-- pv_equiv track=rewrite | github.com/pdmstj/Coding-Test | 프로그래머스/1/92334. 신고 결과 받기/신고 결과 받기.py | solution
-- ===== SOURCE A (Python) =====
-- def solution(id_list, report, k):
--     report = set(report)
--
--     reported_count = {user: 0 for user in id_list}
--     user_reports = {user: [] for user in id_list}
--
--     for rep in report:
--         reporter, reported = rep.split()
--         reported_count[reported] += 1
--         user_reports[reporter].append(reported)
--
--     banned_users = {user for user, count in reported_count.items() if count >= k}
--
--     result = []
--     for user in id_list:
--         mail_count = sum(1 for reported in user_reports[user] if reported in banned_users)
--         result.append(mail_count)
--
--     return result
-- ===== SOURCE B (Python) =====
-- def solution(id_list, report, k):
--     pairs = [tuple(r.split()) for r in set(report)]
--     cnt = {}
--     for _, b in pairs:
--         cnt[b] = cnt.get(b, 0) + 1
--     return [sum(1 for a, b in pairs if a == u and cnt[b] >= k) for u in id_list]
-- ===== Notes on version B (the rewrite author's own statement) =====
-- stated objective: simpler
-- what changed: Replaces A's two pre-initialized per-user dicts (reported counts and per-reporter report lists) and banned-set pass with a single counter over the parsed deduped reports plus one direct counting comprehension per user.
import Mathlib
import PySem

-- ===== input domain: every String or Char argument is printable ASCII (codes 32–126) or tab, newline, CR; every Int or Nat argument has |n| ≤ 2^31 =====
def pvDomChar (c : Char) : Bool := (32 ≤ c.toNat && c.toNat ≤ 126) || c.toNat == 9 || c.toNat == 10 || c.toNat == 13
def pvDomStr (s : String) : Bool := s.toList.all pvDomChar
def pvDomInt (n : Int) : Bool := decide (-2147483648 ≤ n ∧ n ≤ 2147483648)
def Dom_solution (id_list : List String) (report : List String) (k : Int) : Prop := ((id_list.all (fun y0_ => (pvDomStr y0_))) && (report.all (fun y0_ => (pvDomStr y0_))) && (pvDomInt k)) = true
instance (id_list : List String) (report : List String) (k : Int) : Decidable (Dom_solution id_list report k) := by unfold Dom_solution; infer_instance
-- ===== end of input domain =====

-- B replaces A's two pre-initialized per-user dicts and banned-set pass with one counter over
-- the parsed deduped reports plus a direct counting comprehension per user (simpler decomposition).

-- ===== PORT A =====
-- loop body of A's `for rep in report:` (tuple unpacking raises where split ≠ 2 tokens;
-- those inputs and unknown users, where Python raises KeyError, are excluded by Pre_)
def pvStepA (st : PySem.Dict String Int × PySem.Dict String (List String)) (rep : String) :
    PySem.Dict String Int × PySem.Dict String (List String) :=
  match PySem.Str.split₀ rep with
  | [reporter, reported] =>
      (st.1.modify reported 0 (· + 1), st.2.modify reporter [] (· ++ [reported]))
  | _ => st

def solution (id_list : List String) (report : List String) (k : Int) : List Int :=
  let reportS := PySem.Set.ofList report
  let reported_count : PySem.Dict String Int :=
    id_list.foldl (fun d u => d.insert u 0) PySem.Dict.empty
  let user_reports : PySem.Dict String (List String) :=
    id_list.foldl (fun d u => d.insert u []) PySem.Dict.empty
  let st := reportS.foldl pvStepA (reported_count, user_reports)
  let banned_users : PySem.Set String :=
    PySem.Set.ofList ((st.1.items.filter (fun p => decide (k ≤ p.2))).map (·.1))
  id_list.map (fun u =>
    (((st.2.getD u []).filter (fun reported => banned_users.contains reported)).length : Int))

-- ===== PORT B =====
def pvParse (r : String) : String × String :=
  match PySem.Str.split₀ r with
  | [a, b] => (a, b)
  | _ => ("", "")   -- Python tuple-unpacking raises here (excluded by Pre_)

def solution_alt (id_list : List String) (report : List String) (k : Int) : List Int :=
  let pairs := (PySem.Set.ofList report).map pvParse
  let cnt : PySem.Dict String Int :=
    pairs.foldl (fun d p => d.insert p.2 (d.getD p.2 0 + 1)) PySem.Dict.empty
  id_list.map (fun u =>
    ((pairs.filter (fun p => p.1 == u && decide (k ≤ cnt.getD p.2 0))).length : Int))

-- ===== PRECONDITION & SPEC =====
-- Pre_ excludes exactly the inputs where A raises: a report entry that does not split into
-- two whitespace-separated tokens (ValueError on unpacking) or one mentioning a user absent
-- from id_list (KeyError).
def Pre_solution (id_list : List String) (report : List String) (k : Int) : Prop :=
  ∀ r ∈ report, (PySem.Str.split₀ r).length = 2 ∧ ∀ t ∈ PySem.Str.split₀ r, t ∈ id_list
instance (id_list : List String) (report : List String) (k : Int) : Decidable (Pre_solution id_list report k) := by unfold Pre_solution; infer_instance

def pvWitness_solution : List String × List String × Int :=
  (["muzi", "frodo", "apeach", "neo"],
   ["muzi frodo", "apeach frodo", "frodo neo", "muzi neo", "apeach muzi"], 2)

def Spec_solution (id_list : List String) (report : List String) (k : Int) (out : List Int) : Prop := out = solution_alt id_list report k
instance (id_list : List String) (report : List String) (k : Int) (out : List Int) : Decidable (Spec_solution id_list report k out) := by unfold Spec_solution; infer_instance

-- ===== CLAIM (what is proved, stated in full; the proofs are below) =====
def Claim_equal_solution : Prop := ∀ (id_list : List String) (report : List String) (k : Int), Dom_solution id_list report k → Pre_solution id_list report k → Spec_solution id_list report k (solution id_list report k)

-- ===== LEMMAS AND PROOFS =====

-- a report that splits into two tokens is parsed by pvParse into exactly those tokens
theorem pvParse_eq (r : String) (h : (PySem.Str.split₀ r).length = 2) :
    PySem.Str.split₀ r = [(pvParse r).1, (pvParse r).2] := by
  rcases hl : PySem.Str.split₀ r with _ | ⟨a, _ | ⟨b, _ | _⟩⟩ <;> simp_all [pvParse]

-- the constant-initialisation fold keeps every lookup at the default
theorem getD_foldl_insert_const {ν : Type} (l : List String) (d : PySem.Dict String ν)
    (c : ν) (b : String) (h : d.getD b c = c) :
    (l.foldl (fun d u => d.insert u c) d).getD b c = c := by
  induction l generalizing d with
  | nil => exact h
  | cons x xs ih =>
      simp only [List.foldl_cons]
      exact ih _ (by rw [PySem.Dict.getD_insert]; split <;> simp [h])

-- an element of the update list is in the updated set
theorem mem_set_update_of_mem_list {α : Type} [BEq α] [LawfulBEq α] (s : PySem.Set α)
    (l : List α) (x : α) (h : x ∈ s ∨ x ∈ l) : x ∈ PySem.Set.update s l := by
  induction l generalizing s with
  | nil => simpa [PySem.Set.update] using h.resolve_right (by simp)
  | cons y ys ih =>
      simp only [PySem.Set.update, List.foldl_cons] at *
      refine ih _ ?_
      rcases h with h | h
      · exact Or.inl ((PySem.Set.mem_add s y x).mpr (Or.inl h))
      · rcases List.mem_cons.mp h with rfl | h
        · exact Or.inl ((PySem.Set.mem_add s x x).mpr (Or.inr rfl))
        · exact Or.inr h

-- counter fold over pair lists, keyed by the second component (A's modify form, B's insert form)
theorem count_snd_modify (l : List (String × String)) (d : PySem.Dict String Int) (b : String) :
    (l.foldl (fun d p => d.modify p.2 0 (· + 1)) d).getD b 0 = d.getD b 0 + ((l.map (·.2)).count b : Int) := by
  rw [← List.foldl_map (f := fun p : String × String => p.2) (g := fun d x => PySem.Dict.modify d x 0 (· + 1))]
  exact PySem.Dict.getD_foldl_modify_add_one _ d b

theorem count_snd_insert (l : List (String × String)) (d : PySem.Dict String Int) (b : String) :
    (l.foldl (fun d p => d.insert p.2 (d.getD p.2 0 + 1)) d).getD b 0 = d.getD b 0 + ((l.map (·.2)).count b : Int) := by
  rw [← List.foldl_map (f := fun p : String × String => p.2) (g := fun d x => PySem.Dict.insert d x (PySem.Dict.getD d x 0 + 1))]
  exact PySem.Dict.getD_foldl_insert_add_one _ d b

theorem solution_spec : Claim_equal_solution := by
  intro id_list report k _ hP
  simp only [Spec_solution, solution, solution_alt]
  set L := PySem.Set.ofList report with hL
  have hmem : ∀ r ∈ L, PySem.Str.split₀ r = [(pvParse r).1, (pvParse r).2] ∧
      (pvParse r).1 ∈ id_list ∧ (pvParse r).2 ∈ id_list := by
    intro r hr
    have hr' : r ∈ report := (PySem.Set.mem_ofList report r).mp hr
    obtain ⟨hlen, hall⟩ := hP r hr'
    have he := pvParse_eq r hlen
    exact ⟨he, hall _ (by rw [he]; simp), hall _ (by rw [he]; simp)⟩
  set pairs := L.map pvParse with hpairs
  have hpmem : ∀ p ∈ pairs, p.1 ∈ id_list ∧ p.2 ∈ id_list := by
    intro p hp
    obtain ⟨r, hr, rfl⟩ := List.mem_map.mp hp
    exact (hmem r hr).2
  set rc0 : PySem.Dict String Int := id_list.foldl (fun d u => d.insert u 0) PySem.Dict.empty with hrc0
  set ur0 : PySem.Dict String (List String) := id_list.foldl (fun d u => d.insert u []) PySem.Dict.empty with hur0
  -- A's single fold splits into two independent folds over `pairs`
  have hfold : L.foldl pvStepA (rc0, ur0)
      = (pairs.foldl (fun d p => d.modify p.2 0 (· + 1)) rc0,
         pairs.foldl (fun d p => d.modify p.1 [] (· ++ [p.2])) ur0) := by
    rw [PySem.List.foldl_congr_mem L _
      (fun st rep => ((st.1.modify (pvParse rep).2 0 (· + 1)),
                      (st.2.modify (pvParse rep).1 [] (· ++ [(pvParse rep).2])))) _
      (by intro acc x hx; simp only [pvStepA, (hmem x hx).1])]
    rw [hpairs, List.foldl_map, List.foldl_map]
    exact PySem.List.foldl_prod_mk
      (fun (d : PySem.Dict String Int) rep => d.modify (pvParse rep).2 0 (· + 1))
      (fun (d : PySem.Dict String (List String)) rep => d.modify (pvParse rep).1 [] (· ++ [(pvParse rep).2]))
      L rc0 ur0
  rw [hfold]
  set rcF := pairs.foldl (fun d p => d.modify p.2 0 (· + 1)) rc0 with hrcF
  -- A's reported_count is a counter over the reported names
  have h_rc : ∀ b, rcF.getD b 0 = ((pairs.map (·.2)).count b : Int) := by
    intro b
    rw [hrcF, count_snd_modify,
      getD_foldl_insert_const id_list PySem.Dict.empty 0 b (by simp [pysem])]
    simp
  -- B's counter is the same counter
  have h_cnt : ∀ b, (pairs.foldl (fun d p => d.insert p.2 (d.getD p.2 0 + 1)) PySem.Dict.empty).getD b 0
      = ((pairs.map (·.2)).count b : Int) := by
    intro b
    rw [count_snd_insert]
    simp [pysem]
  -- A's user_reports lists the reported names per reporter
  have h_ur : ∀ u, (pairs.foldl (fun d p => d.modify p.1 [] (· ++ [p.2])) ur0).getD u []
      = (pairs.filter (fun p => p.1 == u)).map (·.2) := by
    intro u
    rw [PySem.Dict.getD_foldl_modify_append,
      getD_foldl_insert_const id_list PySem.Dict.empty [] u (by simp [pysem])]
    simp
  -- banned-set membership is a count threshold
  have hnodup : rcF.keys.Nodup :=
    PySem.Dict.nodup_keys_foldl_modify_key pairs (·.2) 0 (fun _ _ v => v + 1) rc0
      (PySem.Dict.nodup_keys_foldl_insert id_list (fun _ _ => 0) PySem.Dict.empty (by simp [pysem]))
  have hkeys : ∀ b ∈ id_list, b ∈ rcF.keys := by
    intro b hb
    rw [hrcF, PySem.Dict.keys_foldl_modify_key]
    refine mem_set_update_of_mem_list _ _ _ (Or.inl ?_)
    rw [hrc0, PySem.Dict.keys_foldl_insert]
    exact mem_set_update_of_mem_list _ _ _ (Or.inr hb)
  have h_banned : ∀ b ∈ id_list,
      (PySem.Set.ofList ((rcF.items.filter (fun p => decide (k ≤ p.2))).map (·.1))).contains b
      = decide (k ≤ rcF.getD b 0) := by
    intro b hb
    have hc : ∀ (s : PySem.Set String), s.contains b = decide (b ∈ s) := by
      intro s; simp [PySem.Set.contains]
    rw [hc, decide_eq_decide]
    rw [PySem.Set.mem_ofList]
    constructor
    · intro h
      obtain ⟨p, hpf, rfl⟩ := List.mem_map.mp h
      obtain ⟨hpi, hq⟩ := List.mem_filter.mp hpf
      have : rcF.get? p.1 = some p.2 := (PySem.Dict.get?_eq_some_iff_mem_items rcF p.1 p.2 hnodup).mpr hpi
      rw [PySem.Dict.getD_eq_get?_getD, this]
      simpa using hq
    · intro h
      have hbk := hkeys b hb
      have hsome : rcF.get? b ≠ none :=
        fun h => ((PySem.Dict.get?_eq_none_iff_not_mem_keys rcF b).mp h) hbk
      obtain ⟨v, hv⟩ := Option.ne_none_iff_exists'.mp hsome
      have hgd : rcF.getD b 0 = v := by rw [PySem.Dict.getD_eq_get?_getD, hv]; rfl
      refine List.mem_map.mpr ⟨(b, v), List.mem_filter.mpr ⟨?_, ?_⟩, rfl⟩
      · exact (PySem.Dict.get?_eq_some_iff_mem_items rcF b v hnodup).mp hv
      · simpa using hgd ▸ h
  -- finish: pointwise equality of the two result lists
  refine List.map_congr_left ?_
  intro u hu
  rw [h_ur u, List.filter_map]
  congr 1
  rw [List.length_map, List.filter_filter]
  refine congrArg List.length (List.filter_congr ?_)
  intro p hp
  have h2 := (hpmem p hp).2
  simp only [Function.comp]
  rw [h_banned p.2 h2, h_rc p.2, h_cnt p.2]
  exact Bool.and_comm _ _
========================================================================
Within the material above, find the lines that contain the word "into"; copy them.

-- Pre_ excludes exactly the inputs where A raises: a report entry that does not split into
-- a report that splits into two tokens is parsed by pvParse into exactly those tokens
  -- A's single fold splits into two independent folds over `pairs`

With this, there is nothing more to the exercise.